Let me know how that goes, cuz I wanna do the same.
VisEtVirtus
05-28-04, 11:39 PM
Ok, will do. Hopefully I will get my lazy butt over to home depot to buy some stuff this weekend.
VisEtVirtus
05-28-04, 11:44 PM
Wait, is there a specific place I should put the piercing valve? I thought I read somewhere that I had to put it on a specific spot before I started releasing some of the refrigerant.
To find the perfect spot for the A/C unit I just need to wait for the temps to drop their lowest, and then release the refrigerant a little bit at a time until the temps stop dropping, correct?
Lotec25
05-29-04, 10:43 AM
the valve does need to be on the right line. It needs to be on the low side. When it gets to the lowest temp possible then you release some of the freon see if it gets colder then a little more so on so forth. When the temps dont go no lower after takeing some freon out it is good. Something else you can try is piniching the cap tube.
Lotec25
Freeze it!
VisEtVirtus
05-29-04, 02:01 PM
Low side??? :confused:
gouda96
05-29-04, 02:39 PM
Gary told me to put it on the suction line...not sure where that is though :D
He said to release a little, wait 15 minutes and see the affect, and continue repeating this until the temps stop decreasing. You also want to do that on the max heat load it will be under.
Is the suction line the part that gets covered in ice, or is that the high side?

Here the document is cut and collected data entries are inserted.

-- pv_equiv track=rewrite | github.com/danilo-parada/Herramienta-UGC | pages/03_📈_Fase_1_IRL.py | _aggregate_question_status
-- ===== SOURCE A (Python) =====
-- def _aggregate_question_status(respuestas: dict[str, str | None]) -> str | None:
--     if not respuestas:
--         return None
--     valores = list(respuestas.values())
--     if any(valor is None for valor in valores):
--         return None
--     if all(valor == "VERDADERO" for valor in valores):
--         return "VERDADERO"
--     return "FALSO"
-- ===== SOURCE B (Python) =====
-- def _aggregate_question_status(respuestas: dict[str, str | None]) -> str | None:
--     if not respuestas:
--         return None
--     worst = min(
--         0 if v is None else (2 if v == "VERDADERO" else 1)
--         for v in respuestas.values()
--     )
--     return [None, "FALSO", "VERDADERO"][worst]
-- ===== Notes on version B (the rewrite author's own statement) =====
-- stated objective: alternative
-- what changed: Replaces A's boolean any/all scans with a rank-and-minimum formulation: each value is mapped to a rank (None=0, other=1, VERDADERO=2), the minimum rank is taken, and the answer is read from a three-entry table.
import Mathlib
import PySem

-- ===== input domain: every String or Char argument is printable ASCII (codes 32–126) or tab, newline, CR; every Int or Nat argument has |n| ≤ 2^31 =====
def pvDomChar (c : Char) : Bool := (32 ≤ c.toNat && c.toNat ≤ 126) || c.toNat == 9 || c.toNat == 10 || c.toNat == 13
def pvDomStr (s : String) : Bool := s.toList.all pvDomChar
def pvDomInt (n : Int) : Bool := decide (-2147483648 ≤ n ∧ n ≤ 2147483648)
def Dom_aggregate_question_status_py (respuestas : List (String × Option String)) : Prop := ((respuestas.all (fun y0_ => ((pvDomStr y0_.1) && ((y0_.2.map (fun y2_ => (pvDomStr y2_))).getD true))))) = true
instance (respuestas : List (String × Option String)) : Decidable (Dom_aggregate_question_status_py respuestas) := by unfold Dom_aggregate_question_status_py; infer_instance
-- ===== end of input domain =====

-- One honest line: B replaces A's any/all boolean scans by mapping each value to a rank (None=0, other=1, VERDADERO=2), taking the minimum rank and reading the answer from a table; same O(n) cost, different algorithmic formulation.

-- ===== PORT A =====
def aggregate_question_status_py (respuestas : List (String × Option String)) : Option String :=
  if respuestas = [] then none
  else
    let valores := respuestas.map (·.2)
    if valores.any (fun valor => valor.isNone) then none
    else if valores.all (fun valor => valor == some "VERDADERO") then some "VERDADERO"
    else some "FALSO"

-- ===== PORT B =====
def aggregate_question_status_py_alt (respuestas : List (String × Option String)) : Option String :=
  if respuestas = [] then none
  else
    let ranks : List Nat := respuestas.map (fun p =>
      match p.2 with
      | none => 0
      | some v => if v == "VERDADERO" then 2 else 1)
    match PySem.List.min? ranks (fun x => x) with
    | none => none  -- unreachable: ranks nonempty here
    | some worst =>
      -- Python's [None, "FALSO", "VERDADERO"][worst]; worst ∈ {0,1,2} so always in range
      (PySem.List.pyGet? [none, some "FALSO", some "VERDADERO"] (worst : Int)).join

-- ===== PRECONDITION & SPEC =====
def Spec_aggregate_question_status_py (respuestas : List (String × Option String)) (out : Option String) : Prop := out = aggregate_question_status_py_alt respuestas
instance (respuestas : List (String × Option String)) (out : Option String) : Decidable (Spec_aggregate_question_status_py respuestas out) := by unfold Spec_aggregate_question_status_py; infer_instance

-- ===== CLAIM =====
def Claim_equal_aggregate_question_status_py : Prop := ∀ (respuestas : List (String × Option String)), Dom_aggregate_question_status_py respuestas → Spec_aggregate_question_status_py respuestas (aggregate_question_status_py respuestas)

-- ===== LEMMAS AND PROOFS =====
def pvRank (p : String × Option String) : Nat :=
  match p.2 with
  | none => 0
  | some v => if v == "VERDADERO" then 2 else 1

theorem pvRank_some (a v : String) : pvRank (a, some v) = if v == "VERDADERO" then 2 else 1 := rfl

theorem pvRank_le_two (p : String × Option String) : pvRank p ≤ 2 := by
  obtain ⟨a, b⟩ := p
  cases b <;> simp [pvRank] <;> split <;> omega

theorem pvMin_spec (r : List (String × Option String)) (hne : r ≠ []) :
    ∃ m, PySem.List.min? (r.map pvRank) (fun x => x) = some m ∧
      m ∈ r.map pvRank ∧ ∀ y ∈ r.map pvRank, m ≤ y := by
  cases h : PySem.List.min? (r.map pvRank) (fun x => x) with
  | none =>
    rw [PySem.List.min?_eq_none_iff, List.map_eq_nil_iff] at h
    exact absurd h hne
  | some m =>
    exact ⟨m, rfl, PySem.List.min?_mem h, fun y hy => PySem.List.min?_isMin h y hy⟩

-- ===== VERDICT =====
theorem aggregate_question_status_py_spec : Claim_equal_aggregate_question_status_py := by
  intro r _
  unfold Spec_aggregate_question_status_py aggregate_question_status_py aggregate_question_status_py_alt
  by_cases hnil : r = []
  · simp [hnil]
  · simp only [hnil, if_false]
    obtain ⟨m, hm, hmem, hmin⟩ := pvMin_spec r hnil
    rw [show (fun p : String × Option String =>
        match p.2 with
        | none => (0 : Nat)
        | some v => if v == "VERDADERO" then 2 else 1) = pvRank from rfl, hm]
    have hm2 : m ≤ 2 := by
      obtain ⟨p, -, rfl⟩ := List.mem_map.mp hmem
      exact pvRank_le_two p
    by_cases hany : (r.map (·.2)).any (fun valor => valor.isNone) = true
    · -- some value is none, so 0 is a rank; m = 0
      have h0 : m = 0 := by
        rw [List.any_map, List.any_eq_true] at hany
        obtain ⟨p, hp, hiso⟩ := hany
        have : (0 : Nat) ∈ r.map pvRank := by
          refine List.mem_map.mpr ⟨p, hp, ?_⟩
          unfold pvRank
          cases hc : p.2 with
          | none => rfl
          | some v => simp [hc] at hiso
        have := hmin 0 this
        omega
      subst h0
      simp only [hany, if_true]
      decide
    · have hnone : ∀ p ∈ r, p.2 ≠ none := by
        intro p hp hc
        apply hany
        rw [List.any_map, List.any_eq_true]
        exact ⟨p, hp, by simp [hc]⟩
      have hm0 : m ≠ 0 := by
        intro h0
        obtain ⟨p, hp, hpr⟩ := List.mem_map.mp hmem
        obtain ⟨a, b⟩ := p
        cases b with
        | none => exact hnone (a, none) hp rfl
        | some v =>
          rw [pvRank_some] at hpr
          subst h0
          split at hpr <;> omega
      by_cases hall : (r.map (·.2)).all (fun valor => valor == some "VERDADERO") = true
      · -- every rank is 2, so m = 2
        have h2 : m = 2 := by
          obtain ⟨p, hp, hpr⟩ := List.mem_map.mp hmem
          rw [List.all_eq_true] at hall
          have hv := hall p.2 (List.mem_map.mpr ⟨p, hp, rfl⟩)
          obtain ⟨a, b⟩ := p
          cases b with
          | none => exact absurd rfl (hnone (a, none) hp)
          | some v =>
            rw [show ((a, some v) : String × Option String).2 = some v from rfl,
              Option.some_beq_some] at hv
            rw [pvRank_some, if_pos hv] at hpr
            omega
        subst h2
        simp only [hany, hall, if_true, if_false]
        decide
      · -- some value is neither none nor VERDADERO: 1 is a rank, so m = 1
        have h1 : m = 1 := by
          rw [List.all_eq_true] at hall
          push_neg at hall
          obtain ⟨x, hx, hxv⟩ := hall
          obtain ⟨p, hp, rfl⟩ := List.mem_map.mp hx
          have : (1 : Nat) ∈ r.map pvRank := by
            refine List.mem_map.mpr ⟨p, hp, ?_⟩
            obtain ⟨a, b⟩ := p
            cases b with
            | none => exact absurd rfl (hnone (a, none) hp)
            | some v =>
              rw [show ((a, some v) : String × Option String).2 = some v from rfl,
                Option.some_beq_some] at hxv
              rw [pvRank_some, if_neg hxv]
          have := hmin 1 this
          omega
        subst h1
        have hall' : ((r.map (·.2)).all (fun valor => valor == some "VERDADERO")) = false :=
          Bool.not_eq_true _ |>.mp hall
        simp only [hany, hall', if_false]
        decide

The suction line is the line between the evaporator (the thing that gets cold) and the compressor. Usually this line will be cold if not have ice on it. Make sure you do tweak the charge while the system is under your max load, I say this because you can achieve incredibly lower temps with very little refrigerant in the system but as soon as you put a load on it your temps will sky rocket, so tweaking the unit without a load will only make thing worse. Oh and the reason it is called low side/high side is because the pressure inside the system. The evap,accumulator, and the return line are considered the low side and the condensor(the thing that gets warm), liquid line, drier, and cap tube are considered the high side. I would not recommend place a peircing valve on the high side because after time it will probably leak. One more thing to note, by placing the valve on the low side, most these systems run in vacumm on the low side so if you open the valve while the compressor is on it will probably suck in air, wich is a bad bad thing in these systems. You should turn the compressor off and give it a few minutes for the pressure to equilize inside so then you can let some of it out, instead of it sucking in.
VisEtVirtus
05-30-04, 01:00 PM
Thanks for clearing that up, and I didn't know about the max load part. Guess I will have to wait until I get everything setup to use the piercing valve.